Below is a simple HorizontalPodAutoscaler config for autoscaling stunnerd. The example assumes that the Kubernetes metric server is available in the cluster.

apiVersion: autoscaling/v2
kind: HorizontalPodAutoscaler
metadata:
  name: hpa-stunner
  namespace: stunner
spec:
  scaleTargetRef:
    apiVersion: apps/v1
    kind: Deployment
    name: stunner
  minReplicas: 1
  maxReplicas: 10
  metrics:
  - type: Resource
    resource:
      name: cpu
      target:
        type: Utilization
        averageUtilization: 300

Here, scaleTargetRef selects the STUNner Deployment named stunnerd as the scaling target and the deployment will always run at least 1 pod and at most 10 pods.
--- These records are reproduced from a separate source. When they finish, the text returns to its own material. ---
-- pv_equiv track=rewrite | github.com/Pharallaxe/algorithms | ascii/montagne/montagne.py | montagne_detaillee
-- ===== SOURCE A (Python) =====
-- def montagne_detaillee(sommets):
--
--     paysage = []
--     max_el = max(sommets)
--     longueur = len(sommets)
--
--     for j in range(max_el + 1):
--         ligne = ""
--
--         for i in range(0, longueur):
--             el = sommets[i]
--             if el < j + 1:
--                 ligne += " " * (2 * el)
--             else:
--                 ligne += " " * j
--                 ligne += "/"
--                 ligne += " " * (2 * (el - j - 1))
--                 ligne += "\\" + " " * j
--
--         paysage.append(ligne.rstrip())
--
--     paysage = reversed(paysage)
--     paysage = "\n".join(paysage)
--
--     return paysage
-- ===== SOURCE B (Python) =====
-- def montagne_detaillee(sommets):
--     max_el = max(sommets)
--
--     def bloc(el):
--         # this summit's rows, bottom level first, each exactly 2*el wide
--         for j in range(max_el + 1):
--             if j < el:
--                 yield (" " * j + "/" + " " * (2 * (el - j - 1)) + "\\").ljust(2 * el)
--             else:
--                 yield " " * (2 * el)
--
--     lignes = ["".join(morceaux).rstrip() for morceaux in zip(*(bloc(el) for el in sommets))]
--     lignes.reverse()
--     return "\n".join(lignes)
-- ===== Notes on version B (the rewrite author's own statement) =====
-- stated objective: alternative
-- what changed: B renders each summit independently as its own block of rows (column-major) and then transposes the blocks with zip(*...) into lines, instead of A's row-major double loop concatenating segment strings per line; padding uses ljust instead of an explicit trailing-space formula.
import Mathlib
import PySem

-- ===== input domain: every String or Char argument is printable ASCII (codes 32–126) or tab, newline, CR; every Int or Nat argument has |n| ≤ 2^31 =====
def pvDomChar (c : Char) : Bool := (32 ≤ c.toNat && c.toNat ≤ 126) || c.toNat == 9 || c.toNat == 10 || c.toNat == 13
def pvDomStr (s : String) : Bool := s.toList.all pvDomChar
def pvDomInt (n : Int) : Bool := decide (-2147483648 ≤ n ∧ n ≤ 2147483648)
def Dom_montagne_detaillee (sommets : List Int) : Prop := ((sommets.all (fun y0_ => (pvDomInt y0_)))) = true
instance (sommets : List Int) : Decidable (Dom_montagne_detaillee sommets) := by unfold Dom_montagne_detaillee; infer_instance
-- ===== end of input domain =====

-- B renders each summit as its own column block and transposes (zip) the blocks into rows,
-- instead of A's row-major double loop; objective: alternative decomposition, not faster.

-- " " * n  (empty for n ≤ 0, as in Python)
def spacesCh (n : Int) : List Char := List.replicate n.toNat ' '

-- ===== PORT A =====
def montagne_detaillee (sommets : List Int) : String :=
  -- max([]) raises ValueError: Pre_ excludes the empty list
  match PySem.List.max? sommets (fun x => x) with
  | none => ""
  | some max_el =>
    let longueur := PySem.List.len sommets
    let paysage : List (List Char) :=
      (PySem.List.pyRange 0 (max_el + 1)).foldl (fun paysage j =>
        let ligne : List Char :=
          (PySem.List.pyRange 0 longueur).foldl (fun ligne i =>
            let el := PySem.List.pyGetD sommets i 0   -- i ∈ range(len(sommets)): always in range
            if el < j + 1 then
              ligne ++ spacesCh (2 * el)
            else
              ligne ++ spacesCh j ++ ['/'] ++ spacesCh (2 * (el - j - 1)) ++ (['\\'] ++ spacesCh j)) []
        paysage ++ [PySem.Chars.rstrip ligne]) []
    String.ofList (PySem.Chars.join ['\n'] paysage.reverse)

-- ===== PORT B =====
-- s.ljust(w): pad on the right with spaces up to width w (unchanged if already that wide); exact
def ljustCh (cs : List Char) (w : Int) : List Char :=
  cs ++ List.replicate (w.toNat - cs.length) ' '

-- termination measure for pyZipStar (used by its decreasing_by)
theorem pvSumTailLt {α : Type} (ls : List (List α)) (h1 : ls ≠ []) (h2 : [] ∉ ls) :
    ((ls.map List.tail).map List.length).sum < (ls.map List.length).sum := by
  induction ls with
  | nil => cases h1 rfl
  | cons hd t _ =>
    have hhd : hd ≠ [] := fun e => h2 (by simp [e])
    have h3 : hd.tail.length < hd.length := by
      cases hd with
      | nil => cases hhd rfl
      | cons a b => simp
    have ht : ((t.map List.tail).map List.length).sum ≤ (t.map List.length).sum := by
      rw [List.map_map]
      exact List.sum_le_sum (fun l _ => by simp [List.length_tail])
    simp only [List.map_cons, List.sum_cons]
    omega

-- zip(*ls): tuples of heads while every list is nonempty (zip of no iterables is empty)
def pyZipStar {α : Type} (ls : List (List α)) : List (List α) :=
  if h : ls.isEmpty || ls.any List.isEmpty then []
  else ls.filterMap List.head? :: pyZipStar (ls.map List.tail)
termination_by (ls.map List.length).sum
decreasing_by
  have h' : ¬ls.isEmpty = true ∧ ¬ls.any List.isEmpty = true := by
    constructor <;> intro hx <;> exact h (by simp [hx])
  exact pvSumTailLt ls (by simpa [List.isEmpty_iff] using h'.1)
    (fun hm => h'.2 (List.any_eq_true.mpr ⟨[], hm, by simp⟩))

def blocCh (max_el el : Int) : List (List Char) :=
  (PySem.List.pyRange 0 (max_el + 1)).foldl (fun rows j =>
    rows ++ [ if j < el then
                ljustCh (spacesCh j ++ ['/'] ++ spacesCh (2 * (el - j - 1)) ++ ['\\']) (2 * el)
              else spacesCh (2 * el) ]) []

def montagne_detaillee_alt (sommets : List Int) : String :=
  -- max([]) raises ValueError: Pre_ excludes the empty list
  match PySem.List.max? sommets (fun x => x) with
  | none => ""
  | some max_el =>
    let blocs := sommets.map (blocCh max_el)
    let lignes := (pyZipStar blocs).map (fun morceaux => PySem.Chars.rstrip (PySem.Chars.join [] morceaux))
    String.ofList (PySem.Chars.join ['\n'] lignes.reverse)

-- ===== PRECONDITION & SPEC =====
-- Pre_ excludes only the empty list, on which A's max(sommets) raises ValueError
def Pre_montagne_detaillee (sommets : List Int) : Prop := sommets ≠ []
instance (sommets : List Int) : Decidable (Pre_montagne_detaillee sommets) := by unfold Pre_montagne_detaillee; infer_instance
def pvWitness_montagne_detaillee : List Int := [3, 1, 2]

def Spec_montagne_detaillee (sommets : List Int) (out : String) : Prop := out = montagne_detaillee_alt sommets
instance (sommets : List Int) (out : String) : Decidable (Spec_montagne_detaillee sommets out) := by unfold Spec_montagne_detaillee; infer_instance

-- ===== CLAIM (what is proved, stated in full; the proofs are below) =====
def Claim_equal_montagne_detaillee : Prop := ∀ (sommets : List Int), Dom_montagne_detaillee sommets → Pre_montagne_detaillee sommets → Spec_montagne_detaillee sommets (montagne_detaillee sommets)

-- ===== LEMMAS AND PROOFS =====

-- A's segment for summit el on level j
def segACh (j el : Int) : List Char :=
  if el < j + 1 then spacesCh (2 * el)
  else spacesCh j ++ ['/'] ++ spacesCh (2 * (el - j - 1)) ++ (['\\'] ++ spacesCh j)

theorem join_nil_eq_flatten (parts : List (List Char)) : PySem.Chars.join [] parts = parts.flatten := by
  induction parts with
  | nil => rfl
  | cons h t ih => cases t <;> simp_all [PySem.Chars.join, List.intercalate, List.intersperse]

-- B's block entry equals A's segment on levels j ≥ 0
theorem seg_eq (j el : Int) (hj : 0 ≤ j) :
    (if j < el then ljustCh (spacesCh j ++ ['/'] ++ spacesCh (2 * (el - j - 1)) ++ ['\\']) (2 * el)
     else spacesCh (2 * el)) = segACh j el := by
  unfold segACh ljustCh spacesCh
  by_cases hc : j < el
  · have hc2 : ¬ el < j + 1 := by omega
    have hpad : (2 * el).toNat -
        (List.replicate j.toNat ' ' ++ (['/'] ++ (List.replicate (2 * (el - j - 1)).toNat ' ' ++ ['\\']))).length
        = j.toNat := by
      simp [List.length_append]; omega
    simp only [if_pos hc, if_neg hc2, List.append_assoc, hpad]
  · have hc2 : el < j + 1 := by omega
    rw [if_neg hc, if_pos hc2]

-- A's inner loop over the summit indices is a flatMap of per-summit segments
theorem foldA (sommets : List Int) (j : Int) :
    (PySem.List.pyRange 0 (PySem.List.len sommets)).foldl (fun ligne i =>
      let el := PySem.List.pyGetD sommets i 0
      if el < j + 1 then
        ligne ++ spacesCh (2 * el)
      else
        ligne ++ spacesCh j ++ ['/'] ++ spacesCh (2 * (el - j - 1)) ++ (['\\'] ++ spacesCh j)) []
    = sommets.flatMap (segACh j) := by
  rw [show (fun (ligne : List Char) (i : Int) =>
      let el := PySem.List.pyGetD sommets i 0
      if el < j + 1 then
        ligne ++ spacesCh (2 * el)
      else
        ligne ++ spacesCh j ++ ['/'] ++ spacesCh (2 * (el - j - 1)) ++ (['\\'] ++ spacesCh j))
    = fun ligne i => (fun (acc : List Char) (el : Int) => acc ++ segACh j el) ligne
        (PySem.List.pyGetD sommets i 0) from by
      funext ligne i
      show _ = ligne ++ segACh j (PySem.List.pyGetD sommets i 0)
      unfold segACh; split <;> rename_i hcnd <;> simp [hcnd, List.append_assoc]]
  rw [PySem.List.foldl_pyRange_zero_pyGetD sommets 0 (fun acc el => acc ++ segACh j el) []]
  rw [PySem.List.foldl_append_eq_flatMap]
  simp

-- A's value in the some-max case
theorem A_eq (sommets : List Int) (m : Int) (h : PySem.List.max? sommets (fun x => x) = some m) :
    montagne_detaillee sommets =
      String.ofList (PySem.Chars.join ['\n']
        (((PySem.List.pyRange 0 (m + 1)).map
            (fun j => PySem.Chars.rstrip (sommets.flatMap (segACh j)))).reverse)) := by
  simp only [montagne_detaillee, h]
  simp only [foldA, PySem.List.foldl_append_singleton_eq_map, List.nil_append]

-- zip(*·) of blocks that are all maps over the same level list transposes them
theorem pyZipStar_map {α β : Type} (js : List Int) (xs : List α) (g : α → Int → List β) (hxs : xs ≠ []) :
    pyZipStar (xs.map (fun x => js.map (g x))) = js.map (fun j => xs.map (fun x => g x j)) := by
  induction js with
  | nil =>
    obtain ⟨x, xs', rfl⟩ := List.exists_cons_of_ne_nil hxs
    rw [pyZipStar]
    simp
  | cons j js' ih =>
    rw [pyZipStar]
    rw [dif_neg (by
      obtain ⟨x, xs', rfl⟩ := List.exists_cons_of_ne_nil hxs
      simp)]
    simp only [List.filterMap_map, List.map_map, Function.comp_def, List.head?_cons,
      List.tail_cons, List.map_cons]
    rw [show (fun x => (some (g x j) : Option (List β))) = fun x => some (g x j) from rfl]
    simp only [List.filterMap_eq_map']
    rw [ih]

-- B's value in the some-max case
theorem B_eq (sommets : List Int) (m : Int) (h : PySem.List.max? sommets (fun x => x) = some m)
    (hne : sommets ≠ []) :
    montagne_detaillee_alt sommets =
      String.ofList (PySem.Chars.join ['\n']
        (((PySem.List.pyRange 0 (m + 1)).map
            (fun j => PySem.Chars.rstrip (sommets.flatMap (segACh j)))).reverse)) := by
  simp only [montagne_detaillee_alt, h]
  have hbloc : blocCh m = fun el => (PySem.List.pyRange 0 (m + 1)).map (fun j =>
      if j < el then ljustCh (spacesCh j ++ ['/'] ++ spacesCh (2 * (el - j - 1)) ++ ['\\']) (2 * el)
      else spacesCh (2 * el)) := by
    funext el
    unfold blocCh
    rw [PySem.List.foldl_append_singleton_eq_map]
    simp
  simp only [hbloc]
  rw [pyZipStar_map _ _ _ hne]
  congr 2
  rw [List.map_map]
  simp only [Function.comp_def]
  congr 1
  refine List.map_congr_left (fun j hj => ?_)
  have hj0 : 0 ≤ j := (PySem.List.mem_pyRange_one.mp hj).1
  rw [join_nil_eq_flatten]
  congr 1
  rw [List.map_congr_left (fun el (_ : el ∈ sommets) => seg_eq j el hj0)]
  exact List.flatMap_def.symm

-- ===== VERDICT (by name: the statement is the Claim_ definition above) =====
theorem montagne_detaillee_spec : Claim_equal_montagne_detaillee := by
  intro sommets _ hpre
  unfold Spec_montagne_detaillee
  cases h : PySem.List.max? sommets (fun x => x) with
  | none => exact absurd ((PySem.List.max?_eq_none_iff sommets _).mp h) hpre
  | some m => rw [A_eq sommets m h, B_eq sommets m h hpre]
Understanding how Kubernetes chooses the number of running pods is, however, a bit tricky.

Suppose that the configured resources in the STUNner deployment are the following.

resources:
  limits:
    cpu: 2
    memory: 512Mi
  requests:
    cpu: 500m
    memory: 128Mi

Initially, there is only a single stunnerd pod in the cluster. As new calls arrive, CPU utilization is increasing. Scale out will be triggered when CPU usage of the stunnerd pod reaches 1500 millicore CPU (three times the requested CPU). If more calls come and the total CPU usage of the stunnerd pods reaches 3000 millicore, which amounts to 1500 millicore on average, scale out would happen again. When users leave, load will drop and the total CPU utilization will fall under 3000 millicore. At this point Kubernetes will automatically scale-in and remove one of the stunnerd instances. Recall, this would never affect existing connections thanks to graceful shutdown.